## ACTIVITY
The expected answer is the set of lines in the data below between the line holding "def Claim_equal_select_vcpu_bucket_py : Prop" and the line holding "bsearchLoop [1, 2, 4, 8, 16]", inclusive, written out exactly.

=== Begin Enclosure ===

-- pv_equiv track=rewrite | github.com/blacksoxx/vmware-migration-agent | providers/gcp/sizing_table.py | _select_vcpu_bucket
-- ===== SOURCE A (Python) =====
-- _GCP_SIZING_TABLE: dict[int, list[tuple[int, str]]] = {
--     1: [
--         (1024, "e2-micro"),
--         (2048, "e2-small"),
--     ],
--     2: [
--         (4096, "e2-medium"),
--         (8192, "e2-standard-2"),
--         (16384, "n2-standard-2"),
--     ],
--     4: [
--         (8192, "e2-standard-4"),
--         (16384, "n2-standard-4"),
--         (32768, "n2-highmem-4"),
--     ],
--     8: [
--         (16384, "e2-standard-8"),
--         (32768, "n2-standard-8"),
--         (65536, "n2-highmem-8"),
--     ],
--     16: [
--         (32768, "n2-standard-16"),
--         (65536, "n2-standard-16"),
--         (131072, "n2-highmem-16"),
--     ],
-- }
--
-- def _select_vcpu_bucket(requested_vcpus: int) -> int:
--     if requested_vcpus in _GCP_SIZING_TABLE:
--         return requested_vcpus
--
--     available = sorted(_GCP_SIZING_TABLE)
--     for candidate in available:
--         if candidate >= requested_vcpus:
--             return candidate
--
--     return available[-1]
-- ===== SOURCE B (Python) =====
-- _GCP_SIZING_TABLE: dict[int, list[tuple[int, str]]] = {
--     1: [
--         (1024, "e2-micro"),
--         (2048, "e2-small"),
--     ],
--     2: [
--         (4096, "e2-medium"),
--         (8192, "e2-standard-2"),
--         (16384, "n2-standard-2"),
--     ],
--     4: [
--         (8192, "e2-standard-4"),
--         (16384, "n2-standard-4"),
--         (32768, "n2-highmem-4"),
--     ],
--     8: [
--         (16384, "e2-standard-8"),
--         (32768, "n2-standard-8"),
--         (65536, "n2-highmem-8"),
--     ],
--     16: [
--         (32768, "n2-standard-16"),
--         (65536, "n2-standard-16"),
--         (131072, "n2-highmem-16"),
--     ],
-- }
--
--
-- def _select_vcpu_bucket(requested_vcpus: int) -> int:
--     keys = sorted(_GCP_SIZING_TABLE)
--     # binary search (bisect_left): smallest index whose key >= request
--     lo, hi = 0, len(keys)
--     while lo < hi:
--         mid = (lo + hi) // 2
--         if keys[mid] < requested_vcpus:
--             lo = mid + 1
--         else:
--             hi = mid
--     return keys[lo] if lo < len(keys) else keys[-1]
-- ===== Notes on version B (the rewrite author's own statement) =====
-- stated objective: alternative
-- what changed: Replaced the dict-membership check plus linear scan over the sorted keys with a single hand-written bisect_left binary search over the sorted keys (exact matches fall out of the search, no separate membership test).
import Mathlib
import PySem

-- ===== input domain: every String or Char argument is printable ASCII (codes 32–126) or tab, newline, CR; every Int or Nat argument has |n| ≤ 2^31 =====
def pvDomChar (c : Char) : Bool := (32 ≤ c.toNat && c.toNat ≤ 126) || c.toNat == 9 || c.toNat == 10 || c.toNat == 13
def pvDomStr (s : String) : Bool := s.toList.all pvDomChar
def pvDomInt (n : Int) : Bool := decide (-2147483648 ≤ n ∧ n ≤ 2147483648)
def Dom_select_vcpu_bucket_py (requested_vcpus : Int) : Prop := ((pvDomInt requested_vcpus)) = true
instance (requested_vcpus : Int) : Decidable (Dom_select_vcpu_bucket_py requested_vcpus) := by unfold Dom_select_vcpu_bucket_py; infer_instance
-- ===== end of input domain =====

-- B replaces A's membership test + linear scan with one hand-written bisect_left binary search (alternative decomposition, same result).

-- ===== PORT A =====
-- the module constant _GCP_SIZING_TABLE, in insertion order
def gcpSizingTable : PySem.Dict Int (List (Int × String)) :=
  ⟨[(1, [(1024, "e2-micro"), (2048, "e2-small")]),
    (2, [(4096, "e2-medium"), (8192, "e2-standard-2"), (16384, "n2-standard-2")]),
    (4, [(8192, "e2-standard-4"), (16384, "n2-standard-4"), (32768, "n2-highmem-4")]),
    (8, [(16384, "e2-standard-8"), (32768, "n2-standard-8"), (65536, "n2-highmem-8")]),
    (16, [(32768, "n2-standard-16"), (65536, "n2-standard-16"), (131072, "n2-highmem-16")])]⟩

-- the for-loop: first candidate ≥ requested, else none (loop falls through)
def firstGE (requested : Int) : List Int → Option Int
  | [] => none
  | c :: rest => if c ≥ requested then some c else firstGE requested rest

def select_vcpu_bucket_py (requested_vcpus : Int) : Int :=
  if (gcpSizingTable.get? requested_vcpus).isSome then requested_vcpus
  else
    let available := PySem.List.sorted gcpSizingTable.keys id false
    match firstGE requested_vcpus available with
    | some c => c
    | none => (PySem.List.pyGet? available (-1)).getD 0  -- available is nonempty, so getD's default is never used (exact)

-- ===== PORT B =====
-- the while-loop of Source B: bisect_left binary search; lo, hi stay in [0, keys.length]
def bsearchLoop (keys : List Int) (x : Int) (lo hi : Nat) : Nat :=
  if lo < hi then
    let mid := (lo + hi) / 2   -- (lo + hi) // 2 on nonnegative ints = Nat division (exact)
    if (PySem.List.pyGet? keys (mid : Int)).getD 0 < x then  -- mid < hi ≤ length, so getD's default is never used (exact)
      bsearchLoop keys x (mid + 1) hi
    else
      bsearchLoop keys x lo mid
  else lo
termination_by hi - lo
decreasing_by all_goals omega

def select_vcpu_bucket_py_alt (requested_vcpus : Int) : Int :=
  let keys := PySem.List.sorted gcpSizingTable.keys id false
  let lo := bsearchLoop keys requested_vcpus 0 keys.length
  if lo < keys.length then (PySem.List.pyGet? keys (lo : Int)).getD 0
  else (PySem.List.pyGet? keys (-1)).getD 0

-- ===== PRECONDITION & SPEC =====
def Spec_select_vcpu_bucket_py (requested_vcpus : Int) (out : Int) : Prop := out = select_vcpu_bucket_py_alt requested_vcpus
instance (requested_vcpus : Int) (out : Int) : Decidable (Spec_select_vcpu_bucket_py requested_vcpus out) := by unfold Spec_select_vcpu_bucket_py; infer_instance

-- ===== CLAIM (what is proved, stated in full; the proofs are below) =====
def Claim_equal_select_vcpu_bucket_py : Prop := ∀ (requested_vcpus : Int), Dom_select_vcpu_bucket_py requested_vcpus → Spec_select_vcpu_bucket_py requested_vcpus (select_vcpu_bucket_py requested_vcpus)

-- ===== LEMMAS AND PROOFS =====
-- closed form of the for-loop of A on the concrete key list
lemma firstGE_eval (x : Int) :
    firstGE x [1, 2, 4, 8, 16] =
      if x ≤ 1 then some 1 else if x ≤ 2 then some 2 else if x ≤ 4 then some 4
      else if x ≤ 8 then some 8 else if x ≤ 16 then some 16 else none := by
  simp only [firstGE, ge_iff_le]

-- closed form of the binary-search loop of B on the concrete key list
lemma bsearchLoop_eval (x : Int) :
    bsearchLoop [1, 2, 4, 8, 16] x 0 5 =
      if x ≤ 1 then 0 else if x ≤ 2 then 1 else if x ≤ 4 then 2
      else if x ≤ 8 then 3 else if x ≤ 16 then 4 else 5 := by
  rw [bsearchLoop]
  norm_num [PySem.List.pyGet?, PySem.List.pyIdx?, Int.toNat]
  by_cases h4 : 4 < x
  · rw [if_pos h4, bsearchLoop]
    norm_num [PySem.List.pyGet?, PySem.List.pyIdx?, Int.toNat]
    by_cases h16 : 16 < x
    · rw [if_pos h16, bsearchLoop]
      norm_num
      split_ifs <;> omega
    · rw [if_neg h16, bsearchLoop]
      norm_num [PySem.List.pyGet?, PySem.List.pyIdx?, Int.toNat]
      by_cases h8 : 8 < x
      · rw [if_pos h8, bsearchLoop]
        norm_num
        split_ifs <;> omega
      · rw [if_neg h8, bsearchLoop]
        norm_num
        split_ifs <;> omega
  · rw [if_neg h4, bsearchLoop]
    norm_num [PySem.List.pyGet?, PySem.List.pyIdx?, Int.toNat]
    by_cases h2 : 2 < x
    · rw [if_pos h2, bsearchLoop]
      norm_num
      split_ifs <;> omega
    · rw [if_neg h2, bsearchLoop]
      norm_num [PySem.List.pyGet?, PySem.List.pyIdx?, Int.toNat]
      by_cases h1 : 1 < x
      · rw [if_pos h1, bsearchLoop]
        norm_num
        split_ifs <;> omega
      · rw [if_neg h1, bsearchLoop]
        norm_num
        split_ifs <;> omega

lemma sorted_keys_eval :
    PySem.List.sorted (PySem.Dict.keys gcpSizingTable) id false = [1, 2, 4, 8, 16] := by
  decide

-- ===== VERDICT (by name: the statement is the Claim_ definition above) =====
theorem select_vcpu_bucket_py_spec : Claim_equal_select_vcpu_bucket_py := by
  intro n _
  unfold Spec_select_vcpu_bucket_py select_vcpu_bucket_py select_vcpu_bucket_py_alt
  simp only [sorted_keys_eval, List.length_cons, List.length_nil]
  rw [firstGE_eval, show (4 + 1 : Nat) = 5 by rfl, bsearchLoop_eval]
  simp only [gcpSizingTable, PySem.Dict.get?]
  norm_num
  split_ifs <;> norm_num [PySem.List.pyGet?, PySem.List.pyIdx?, Int.toNat] <;> omega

=== End Enclosure ===

## TASK OUTPUT
def Claim_equal_select_vcpu_bucket_py : Prop := ∀ (requested_vcpus : Int), Dom_select_vcpu_bucket_py requested_vcpus → Spec_select_vcpu_bucket_py requested_vcpus (select_vcpu_bucket_py requested_vcpus)

-- ===== LEMMAS AND PROOFS =====
-- closed form of the for-loop of A on the concrete key list
lemma firstGE_eval (x : Int) :
    firstGE x [1, 2, 4, 8, 16] =
      if x ≤ 1 then some 1 else if x ≤ 2 then some 2 else if x ≤ 4 then some 4
      else if x ≤ 8 then some 8 else if x ≤ 16 then some 16 else none := by
  simp only [firstGE, ge_iff_le]

-- closed form of the binary-search loop of B on the concrete key list
lemma bsearchLoop_eval (x : Int) :
    bsearchLoop [1, 2, 4, 8, 16] x 0 5 =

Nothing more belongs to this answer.